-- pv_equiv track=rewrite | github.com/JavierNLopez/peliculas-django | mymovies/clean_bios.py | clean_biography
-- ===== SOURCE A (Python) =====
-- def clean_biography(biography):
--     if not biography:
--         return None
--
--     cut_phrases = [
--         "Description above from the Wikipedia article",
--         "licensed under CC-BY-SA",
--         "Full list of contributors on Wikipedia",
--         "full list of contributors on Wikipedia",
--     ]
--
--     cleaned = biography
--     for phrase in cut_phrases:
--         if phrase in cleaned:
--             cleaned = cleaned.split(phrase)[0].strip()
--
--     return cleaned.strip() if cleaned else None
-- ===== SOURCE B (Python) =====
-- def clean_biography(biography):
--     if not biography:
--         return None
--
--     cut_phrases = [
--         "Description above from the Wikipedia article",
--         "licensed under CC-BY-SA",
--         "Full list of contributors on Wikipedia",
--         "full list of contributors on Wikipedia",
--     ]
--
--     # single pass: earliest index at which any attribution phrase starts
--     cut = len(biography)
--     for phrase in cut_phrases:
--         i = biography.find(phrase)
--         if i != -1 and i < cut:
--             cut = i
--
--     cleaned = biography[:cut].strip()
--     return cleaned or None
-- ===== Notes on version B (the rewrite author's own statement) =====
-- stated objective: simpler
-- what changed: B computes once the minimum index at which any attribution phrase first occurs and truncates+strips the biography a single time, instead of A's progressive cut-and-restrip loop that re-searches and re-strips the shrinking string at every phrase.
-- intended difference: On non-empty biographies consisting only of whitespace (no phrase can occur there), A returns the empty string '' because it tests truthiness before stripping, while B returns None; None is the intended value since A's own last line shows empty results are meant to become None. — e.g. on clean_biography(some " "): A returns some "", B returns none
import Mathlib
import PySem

***

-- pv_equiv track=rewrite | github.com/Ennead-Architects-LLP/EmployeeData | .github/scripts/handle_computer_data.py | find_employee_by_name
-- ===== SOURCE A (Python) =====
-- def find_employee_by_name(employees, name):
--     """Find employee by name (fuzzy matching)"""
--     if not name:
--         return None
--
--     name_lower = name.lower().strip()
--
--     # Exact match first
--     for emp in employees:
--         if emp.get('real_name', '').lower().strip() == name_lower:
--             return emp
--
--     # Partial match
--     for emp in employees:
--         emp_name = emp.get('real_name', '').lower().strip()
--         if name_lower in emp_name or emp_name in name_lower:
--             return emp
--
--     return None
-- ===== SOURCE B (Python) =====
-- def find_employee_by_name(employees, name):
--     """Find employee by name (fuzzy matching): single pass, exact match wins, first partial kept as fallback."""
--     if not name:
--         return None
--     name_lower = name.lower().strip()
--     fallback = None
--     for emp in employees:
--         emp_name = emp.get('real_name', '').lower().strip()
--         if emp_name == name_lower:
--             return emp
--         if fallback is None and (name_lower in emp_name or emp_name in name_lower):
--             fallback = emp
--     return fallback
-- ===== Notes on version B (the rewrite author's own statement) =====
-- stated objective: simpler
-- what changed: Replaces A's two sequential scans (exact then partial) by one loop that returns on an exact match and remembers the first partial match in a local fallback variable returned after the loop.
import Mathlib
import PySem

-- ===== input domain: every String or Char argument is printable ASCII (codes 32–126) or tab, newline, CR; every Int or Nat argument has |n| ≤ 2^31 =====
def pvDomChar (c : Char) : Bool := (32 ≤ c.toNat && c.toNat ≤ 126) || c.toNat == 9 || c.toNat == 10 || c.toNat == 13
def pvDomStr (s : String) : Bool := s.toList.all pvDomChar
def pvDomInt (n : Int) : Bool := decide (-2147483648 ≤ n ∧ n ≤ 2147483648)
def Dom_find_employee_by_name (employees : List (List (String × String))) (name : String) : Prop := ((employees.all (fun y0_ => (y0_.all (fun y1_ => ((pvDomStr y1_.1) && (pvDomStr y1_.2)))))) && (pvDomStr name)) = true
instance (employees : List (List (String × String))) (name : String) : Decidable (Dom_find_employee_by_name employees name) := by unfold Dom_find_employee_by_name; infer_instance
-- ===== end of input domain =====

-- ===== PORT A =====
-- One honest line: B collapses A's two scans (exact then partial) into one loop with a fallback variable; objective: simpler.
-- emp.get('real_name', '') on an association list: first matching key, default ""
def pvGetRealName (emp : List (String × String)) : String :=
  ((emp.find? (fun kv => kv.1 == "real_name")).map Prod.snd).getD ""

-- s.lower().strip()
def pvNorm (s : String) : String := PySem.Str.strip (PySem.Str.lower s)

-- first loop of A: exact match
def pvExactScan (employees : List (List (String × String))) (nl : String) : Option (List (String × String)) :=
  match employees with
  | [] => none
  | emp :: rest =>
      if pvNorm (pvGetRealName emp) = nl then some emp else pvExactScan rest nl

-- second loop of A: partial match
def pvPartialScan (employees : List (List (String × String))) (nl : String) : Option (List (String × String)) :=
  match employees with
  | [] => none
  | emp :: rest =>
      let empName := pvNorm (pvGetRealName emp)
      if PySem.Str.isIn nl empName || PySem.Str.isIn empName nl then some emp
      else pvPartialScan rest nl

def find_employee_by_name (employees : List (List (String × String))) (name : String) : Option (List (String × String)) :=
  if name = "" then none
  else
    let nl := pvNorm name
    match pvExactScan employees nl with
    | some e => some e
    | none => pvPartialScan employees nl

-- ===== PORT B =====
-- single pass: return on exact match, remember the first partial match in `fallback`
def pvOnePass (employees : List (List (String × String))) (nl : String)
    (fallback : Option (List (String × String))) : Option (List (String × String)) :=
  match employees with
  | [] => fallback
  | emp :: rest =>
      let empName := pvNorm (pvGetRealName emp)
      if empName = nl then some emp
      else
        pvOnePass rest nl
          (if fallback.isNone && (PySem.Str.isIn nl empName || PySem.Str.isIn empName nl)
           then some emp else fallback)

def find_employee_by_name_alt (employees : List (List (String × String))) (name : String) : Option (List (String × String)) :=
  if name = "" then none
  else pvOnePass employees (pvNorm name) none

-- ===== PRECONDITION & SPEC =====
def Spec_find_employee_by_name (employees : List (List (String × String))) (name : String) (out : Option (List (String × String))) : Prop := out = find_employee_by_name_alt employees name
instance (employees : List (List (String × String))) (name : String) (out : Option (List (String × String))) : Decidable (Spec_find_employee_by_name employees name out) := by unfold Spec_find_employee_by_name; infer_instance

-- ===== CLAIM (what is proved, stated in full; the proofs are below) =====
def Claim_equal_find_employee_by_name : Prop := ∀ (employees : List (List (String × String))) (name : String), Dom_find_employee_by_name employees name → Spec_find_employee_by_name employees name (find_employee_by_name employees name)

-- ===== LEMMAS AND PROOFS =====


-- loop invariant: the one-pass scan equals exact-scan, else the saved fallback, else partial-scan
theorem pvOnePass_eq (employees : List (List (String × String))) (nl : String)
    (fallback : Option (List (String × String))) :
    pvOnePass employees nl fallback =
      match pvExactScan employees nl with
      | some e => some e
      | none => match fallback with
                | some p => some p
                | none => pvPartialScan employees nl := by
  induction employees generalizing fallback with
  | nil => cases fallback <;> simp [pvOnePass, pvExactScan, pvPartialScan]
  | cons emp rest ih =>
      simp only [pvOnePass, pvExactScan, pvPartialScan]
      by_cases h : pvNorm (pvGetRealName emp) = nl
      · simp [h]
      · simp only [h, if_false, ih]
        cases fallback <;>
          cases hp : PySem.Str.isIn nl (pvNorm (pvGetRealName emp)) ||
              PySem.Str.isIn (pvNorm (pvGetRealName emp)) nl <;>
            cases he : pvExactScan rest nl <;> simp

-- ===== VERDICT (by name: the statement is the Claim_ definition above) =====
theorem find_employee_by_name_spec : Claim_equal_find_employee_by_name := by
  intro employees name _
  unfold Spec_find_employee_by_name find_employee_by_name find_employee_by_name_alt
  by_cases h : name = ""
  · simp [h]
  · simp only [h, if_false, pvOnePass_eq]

***

◆ **Work to be completed**
Among the lines above, repeat exactly those from the line with "track=rewrite | github.com/Ennead-Architects-LLP/EmployeeData" to the line with "def pvDomInt (n", counting both ends.

◆ **Output of the exercise**
-- pv_equiv track=rewrite | github.com/Ennead-Architects-LLP/EmployeeData | .github/scripts/handle_computer_data.py | find_employee_by_name
-- ===== SOURCE A (Python) =====
-- def find_employee_by_name(employees, name):
--     """Find employee by name (fuzzy matching)"""
--     if not name:
--         return None
--
--     name_lower = name.lower().strip()
--
--     # Exact match first
--     for emp in employees:
--         if emp.get('real_name', '').lower().strip() == name_lower:
--             return emp
--
--     # Partial match
--     for emp in employees:
--         emp_name = emp.get('real_name', '').lower().strip()
--         if name_lower in emp_name or emp_name in name_lower:
--             return emp
--
--     return None
-- ===== SOURCE B (Python) =====
-- def find_employee_by_name(employees, name):
--     """Find employee by name (fuzzy matching): single pass, exact match wins, first partial kept as fallback."""
--     if not name:
--         return None
--     name_lower = name.lower().strip()
--     fallback = None
--     for emp in employees:
--         emp_name = emp.get('real_name', '').lower().strip()
--         if emp_name == name_lower:
--             return emp
--         if fallback is None and (name_lower in emp_name or emp_name in name_lower):
--             fallback = emp
--     return fallback
-- ===== Notes on version B (the rewrite author's own statement) =====
-- stated objective: simpler
-- what changed: Replaces A's two sequential scans (exact then partial) by one loop that returns on an exact match and remembers the first partial match in a local fallback variable returned after the loop.
import Mathlib
import PySem

-- ===== input domain: every String or Char argument is printable ASCII (codes 32–126) or tab, newline, CR; every Int or Nat argument has |n| ≤ 2^31 =====
def pvDomChar (c : Char) : Bool := (32 ≤ c.toNat && c.toNat ≤ 126) || c.toNat == 9 || c.toNat == 10 || c.toNat == 13
def pvDomStr (s : String) : Bool := s.toList.all pvDomChar
def pvDomInt (n : Int) : Bool := decide (-2147483648 ≤ n ∧ n ≤ 2147483648)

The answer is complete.